| Técnicas & Veterinária
A
PROTEÍNA NA ALIMENTAÇÃO DOS EQÜINOS
por
André Galvão Cintra
Historicamente, criou-se o conceito de que animal bem tratado
deve ter alimentação rica em proteína,
onde o fornecimento de alfafa e rações com
teores de Proteína Bruta próximos a 15% seriam
os ideais para a boa performance do eqüino.
Em uma análise técnica, considerando-se individualmente
cada categoria animal (potros, éguas em reprodução,
garanhões, animais de trabalho ou em manutenção),
sabemos que existem diferenças nas necessidades protéicas
de cada categoria.
O fornecimento de proteína é fundamental,
devendo ocorrer de forma balanceada (sem deficiências
nem excessos) de acordo com as exigências de cada animal.
Além da qualidade da Proteína, outro fator
a ser levado em consideração, é sua
quantidade. Todo animal deve ter um limite no teor de proteína
em sua dieta. Um excesso de proteína na alimentação
pode trazer problemas para o animal. Uma dieta balanceada
deve considerar tudo o que se oferece ao animal, equilibrando-se
o concentrado e o volumoso, além dos suplementos oferecidos
ao animal.
Especialmente para cavalos de esporte, um conceito fundamental é de
que o Trabalho Muscular é condicionado ao fornecimento
de Energia, e não de Proteína. Portanto, devemos
limitar e mensurar corretamente os valores protéicos
especialmente oferecidos a esta categoria.
Quando ocorre o processo de digestão do alimento,
com quebra da proteína para absorção
dos aminoácidos (componente da proteína, como
Lisina, Metionina), ocorre a formação de um
composto tóxico (amina) para o cavalo.
Em condições normais, este composto é naturalmente
eliminado pela urina, através dos rins. Quando ocorre
excesso de proteína na alimentação,
ocorre um excesso deste componente tóxico que não
vai conseguir ser eliminado através da urina indo
para a circulação sangüínea. Isto
pode ocasionar o desenvolvimento de flora patogênica
(prejudicial) pelo Intestino Grosso o que causará:
·
Enterotoxemia: produção de toxinas no Intestino
·
Problemas Hepáticos
·
Emagrecimento do Animal
·
Problemas Renais com urna abundante
·
Má recuperação após o esforço:
mais facilmente observado em cavalos de esporte, com atividade
física regular
·
Problemas de fertilidade em garanhões: queda na espermatogênese
(processo de produção de espermatozóides)

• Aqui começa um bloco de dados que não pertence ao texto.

lemma pvFuel_aux : ∀ (L : List (Int × List Int)) (a : Nat),
    a + (L.flatMap (fun p => p.2)).length ≤ L.foldl (fun a p => a + 2 + p.2.length) a := by
  intro L
  induction L with
  | nil => intro a; simp
  | cons hd tl ih =>
    intro a
    rw [List.flatMap_cons, List.length_append, List.foldl_cons]
    have := ih (a + 2 + hd.2.length)
    omega

-- initial extra invariants
lemma pvXInv_init (r : Int) (flat : List Int) :
    pvXInv r flat (PySem.Dict.empty.insert r 0) (PySem.Dict.empty.insert r none)
      (PySem.Dict.empty.insert r 0) := by
  refine ⟨?_, ?_, ?_, ?_, ?_⟩
  · intro w x h
    by_cases hw : w = r
    · subst hw; rw [PySem.Dict.get?_insert_self] at h; simp at h
    · rw [PySem.Dict.get?_insert_of_ne _ _ hw, PySem.Dict.get?_empty] at h; cases h
  · intro k v h
    by_cases hk : k = r
    · subst hk
      rw [PySem.Dict.get?_insert_self] at h
      have : v = 0 := (Option.some.inj h).symm
      subst this
      constructor
      · omega
      · norm_num [PySem.Dict.size, PySem.Dict.insert, PySem.Dict.empty]
    · rw [PySem.Dict.get?_insert_of_ne _ _ hk, PySem.Dict.get?_empty] at h; cases h
  · intro k hk
    left
    simpa [PySem.Dict.keys, PySem.Dict.insert, PySem.Dict.empty, PySem.Dict.contains] using hk
  · simp [PySem.Dict.keys, PySem.Dict.insert, PySem.Dict.empty, PySem.Dict.contains]
  · simp [PySem.Dict.keys, PySem.Dict.insert, PySem.Dict.empty, PySem.Dict.contains]


-- initial state invariants
lemma pvInv_init (r : Int) :
    pvKEq (PySem.Dict.empty.insert r 0) (PySem.Dict.empty.insert r none) (PySem.Dict.empty.insert r 0) ∧
    pvQInv (PySem.Dict.empty.insert r 0) [r] ∧
    pvPInv (PySem.Dict.empty.insert r 0) (PySem.Dict.empty.insert r none) [r] := by
  refine ⟨?_, ⟨by simp, ?_⟩, ?_⟩
  · intro k
    by_cases hk : k = r
    · subst hk; simp [PySem.Dict.get?_insert_self]
    · simp [PySem.Dict.get?_insert_of_ne _ _ hk, PySem.Dict.get?_empty]
  · intro k hk
    simp at hk; subst hk; simp [PySem.Dict.get?_insert_self]
  · intro w v h
    by_cases hw : w = r
    · subst hw; rw [PySem.Dict.get?_insert_self] at h; simp at h
    · rw [PySem.Dict.get?_insert_of_ne _ _ hw, PySem.Dict.get?_empty] at h; simp at h

-- every value stored by an insert-fold comes from the pair list (or was there before)
lemma pvFoldIns_get?_mem : ∀ (L : List (Int × List Int)) (d : PySem.Dict Int (List Int)) (u : Int) (l : List Int),
    (L.foldl (fun acc p => acc.insert p.1 p.2) d).get? u = some l → (u, l) ∈ L ∨ d.get? u = some l := by
  intro L
  induction L with
  | nil => intro d u l h; exact Or.inr (by simpa using h)
  | cons hd tl ih =>
    intro d u l h
    simp only [List.foldl_cons] at h
    rcases ih _ u l h with h' | h'
    · exact Or.inl (List.mem_cons_of_mem _ h')
    · rw [PySem.Dict.get?_insert] at h'
      split at h'
      · next he =>
        subst he
        have : hd.2 = l := by injection h'
        subst this
        exact Or.inl List.mem_cons_self
      · exact Or.inr h'

-- adjacency lists retrieved from the dict of a Pre_-respecting input have no duplicates
lemma pvOfList_get?_mem (L : List (Int × List Int)) (u : Int) (l : List Int)
    (h : (PySem.Dict.ofList L).get? u = some l) : (u, l) ∈ L := by
  have h' : (L.foldl (fun acc p => acc.insert p.1 p.2) PySem.Dict.empty).get? u = some l := h
  rcases pvFoldIns_get?_mem L PySem.Dict.empty u l h' with h'' | h''
  · exact h''
  · rw [PySem.Dict.get?_empty] at h''; cases h''

-- ===== VERDICT (by name: the statement is the Claim_ definition above) =====
theorem gauge_from_tree_spec : Claim_equal_gauge_from_tree := by
  intro base_adj twisted_edge root_u radius _ _
  unfold Spec_gauge_from_tree
  simp only [gauge_from_tree, gauge_from_tree_alt]
  obtain ⟨hK0, hQ0, hP0⟩ := pvInv_init root_u
  have hX0 := pvXInv_init root_u (base_adj.flatMap (fun p => p.2))
  have hte : ∀ a b : Int, pvSigma twisted_edge a b =
      pvSigT (twisted_edge.map (fun t => pySort2 t.1 t.2)) a b := by
    intro a b; cases twisted_edge <;> rfl
  have hflatl : ∀ x : Int, ∀ w ∈ (PySem.Dict.ofList base_adj).getD x [],
      w ∈ base_adj.flatMap (fun p => p.2) := by
    intro x w hw
    rw [PySem.Dict.getD_eq_get?_getD] at hw
    cases h : (PySem.Dict.ofList base_adj).get? x with
    | none => rw [h] at hw; simp at hw
    | some l =>
      rw [h] at hw
      simp only [Option.getD_some] at hw
      exact pvMem_flat base_adj x l (pvOfList_get?_mem base_adj x l h) w hw
  have hadjlen : ∀ x : Int, ((PySem.Dict.ofList base_adj).getD x []).length ≤
      (base_adj.flatMap (fun p => p.2)).length + 1 := by
    intro x
    rw [PySem.Dict.getD_eq_get?_getD]
    cases h : (PySem.Dict.ofList base_adj).get? x with
    | none => simp
    | some l =>
      have := pvLen_le_flat base_adj x l (pvOfList_get?_mem base_adj x l h)
      simp only [Option.getD_some]
      omega
  rw [pvBfs1_eq (PySem.Dict.ofList base_adj) (twisted_edge.map (fun t => pySort2 t.1 t.2)) radius
      (pvFuel base_adj) (PySem.Dict.empty.insert root_u 0) (PySem.Dict.empty.insert root_u none)
      (PySem.Dict.empty.insert root_u 0) [root_u]]
  rw [pvBfs2_eq (PySem.Dict.ofList base_adj) (twisted_edge.map (fun t => pySort2 t.1 t.2)) radius _
      (pvFuel base_adj) (PySem.Dict.empty.insert root_u 0) (PySem.Dict.empty.insert root_u none)
      (PySem.Dict.empty.insert root_u 0) [root_u] hK0 hQ0 hP0 (fun _ _ h => h)]
  rw [pvBfsB_eq (PySem.Dict.ofList base_adj) (twisted_edge.map (fun t => pySort2 t.1 t.2)) radius
      (pvFuel base_adj) (PySem.Dict.empty.insert root_u 0) (PySem.Dict.empty.insert root_u none)
      (PySem.Dict.empty.insert root_u 0) [root_u]]
  obtain ⟨hDVf, hVBf, hKSf, hNDf⟩ := pvMrun_xinv (PySem.Dict.ofList base_adj)
    (twisted_edge.map (fun t => pySort2 t.1 t.2)) radius root_u
    (base_adj.flatMap (fun p => p.2)) hflatl (pvFuel base_adj)
    (PySem.Dict.empty.insert root_u 0) (PySem.Dict.empty.insert root_u none)
    (PySem.Dict.empty.insert root_u 0) [root_u] hK0 hQ0 hP0 hX0
  have hszf := pvSize_bound root_u (base_adj.flatMap (fun p => p.2)) _ hNDf hKSf
  have hsz1 : (PySem.Dict.empty.insert root_u (0 : Int)).size = 1 := by
    norm_num [PySem.Dict.size, PySem.Dict.insert, PySem.Dict.empty, PySem.Dict.contains]
  have hroot0 : (PySem.Dict.empty.insert root_u (0 : Int)).get? root_u = some 0 := by
    simp [PySem.Dict.get?_insert_self]
  have hballroot : (pvMrun (PySem.Dict.ofList base_adj)
      (twisted_edge.map (fun t => pySort2 t.1 t.2)) radius (pvFuel base_adj)
      (PySem.Dict.empty.insert root_u 0) (PySem.Dict.empty.insert root_u none)
      (PySem.Dict.empty.insert root_u 0) [root_u]).1.get? root_u = some 0 :=
    pvMrun_ext_dist _ _ _ _ _ _ _ _ _ _ hroot0
  apply congrArg PySem.Dict.items
  refine pvBfs3_main (PySem.Dict.ofList base_adj)
    (twisted_edge.map (fun t => pySort2 t.1 t.2)) radius _ _ twisted_edge root_u
    (base_adj.flatMap (fun p => p.2)) ((base_adj.flatMap (fun p => p.2)).length)
    hte (le_refl _) hflatl hadjlen hDVf ?_ (pvFuel3 base_adj) (pvFuel base_adj)
    (PySem.Dict.empty.insert root_u 0) (PySem.Dict.empty.insert root_u none)
    (PySem.Dict.empty.insert root_u 0) [root_u] [root_u] [root_u]
    hK0 hQ0 hP0 hX0 ?_ ?_ rfl rfl (pvExp.head pvExp.nil) ?_
  · -- value bound on the final ball
    intro k v h
    refine ⟨(hVBf k v h).1, ?_⟩
    have h1 := (hVBf k v h).2
    omega
  · -- fuel for the master run
    rw [hsz1]
    have hF : 2 + (base_adj.flatMap (fun p => p.2)).length ≤ pvFuel base_adj :=
      pvFuel_aux base_adj 2
    simp only [List.length_cons, List.length_nil]
    omega
  · -- nothing is expanded initially
    intro x hx hxq w _
    exfalso
    by_cases hxr : x = root_u
    · subst hxr; exact hxq List.mem_cons_self
    · rw [PySem.Dict.get?_insert_of_ne _ _ hxr, PySem.Dict.get?_empty] at hx
      simp at hx
  · -- initial weight is below the third loop's fuel
    have hgd : (pvMrun (PySem.Dict.ofList base_adj)
        (twisted_edge.map (fun t => pySort2 t.1 t.2)) radius (pvFuel base_adj)
        (PySem.Dict.empty.insert root_u 0) (PySem.Dict.empty.insert root_u none)
        (PySem.Dict.empty.insert root_u 0) [root_u]).1.getD root_u 0 = 0 := by
      rw [PySem.Dict.getD_eq_get?_getD, hballroot]; rfl
    show pvW _ _ [root_u] < pvFuel3 base_adj
    have hwt : pvW (pvMrun (PySem.Dict.ofList base_adj)
        (twisted_edge.map (fun t => pySort2 t.1 t.2)) radius (pvFuel base_adj)
        (PySem.Dict.empty.insert root_u 0) (PySem.Dict.empty.insert root_u none)
        (PySem.Dict.empty.insert root_u 0) [root_u]).1
        ((base_adj.flatMap (fun p => p.2)).length) [root_u] =
        ((base_adj.flatMap (fun p => p.2)).length + 2) ^
          ((base_adj.flatMap (fun p => p.2)).length + 1) := by
      simp only [pvW, pvWt, List.map_cons, List.map_nil, List.sum_cons, List.sum_nil, Nat.add_zero]
      rw [hgd]
      norm_num
    rw [hwt]
    unfold pvFuel3
    exact Nat.pow_lt_pow_right (by omega) (by omega)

· Transpiração Excessiva: em alguns animais é facilmente
observado através do suor “espumante”,
o que leva a uma perda excessiva de eletrólitos (minerais)
fundamentais para o animal
·
Cólicas e Timpanismo (produção de gases)
Considerações Gerais
Qualquer que seja a categoria animal a ser nutrida, devemos
sempre pensar em balancear a dieta do animal, suprindo
suas necessidades, sem deficiências nem excessos.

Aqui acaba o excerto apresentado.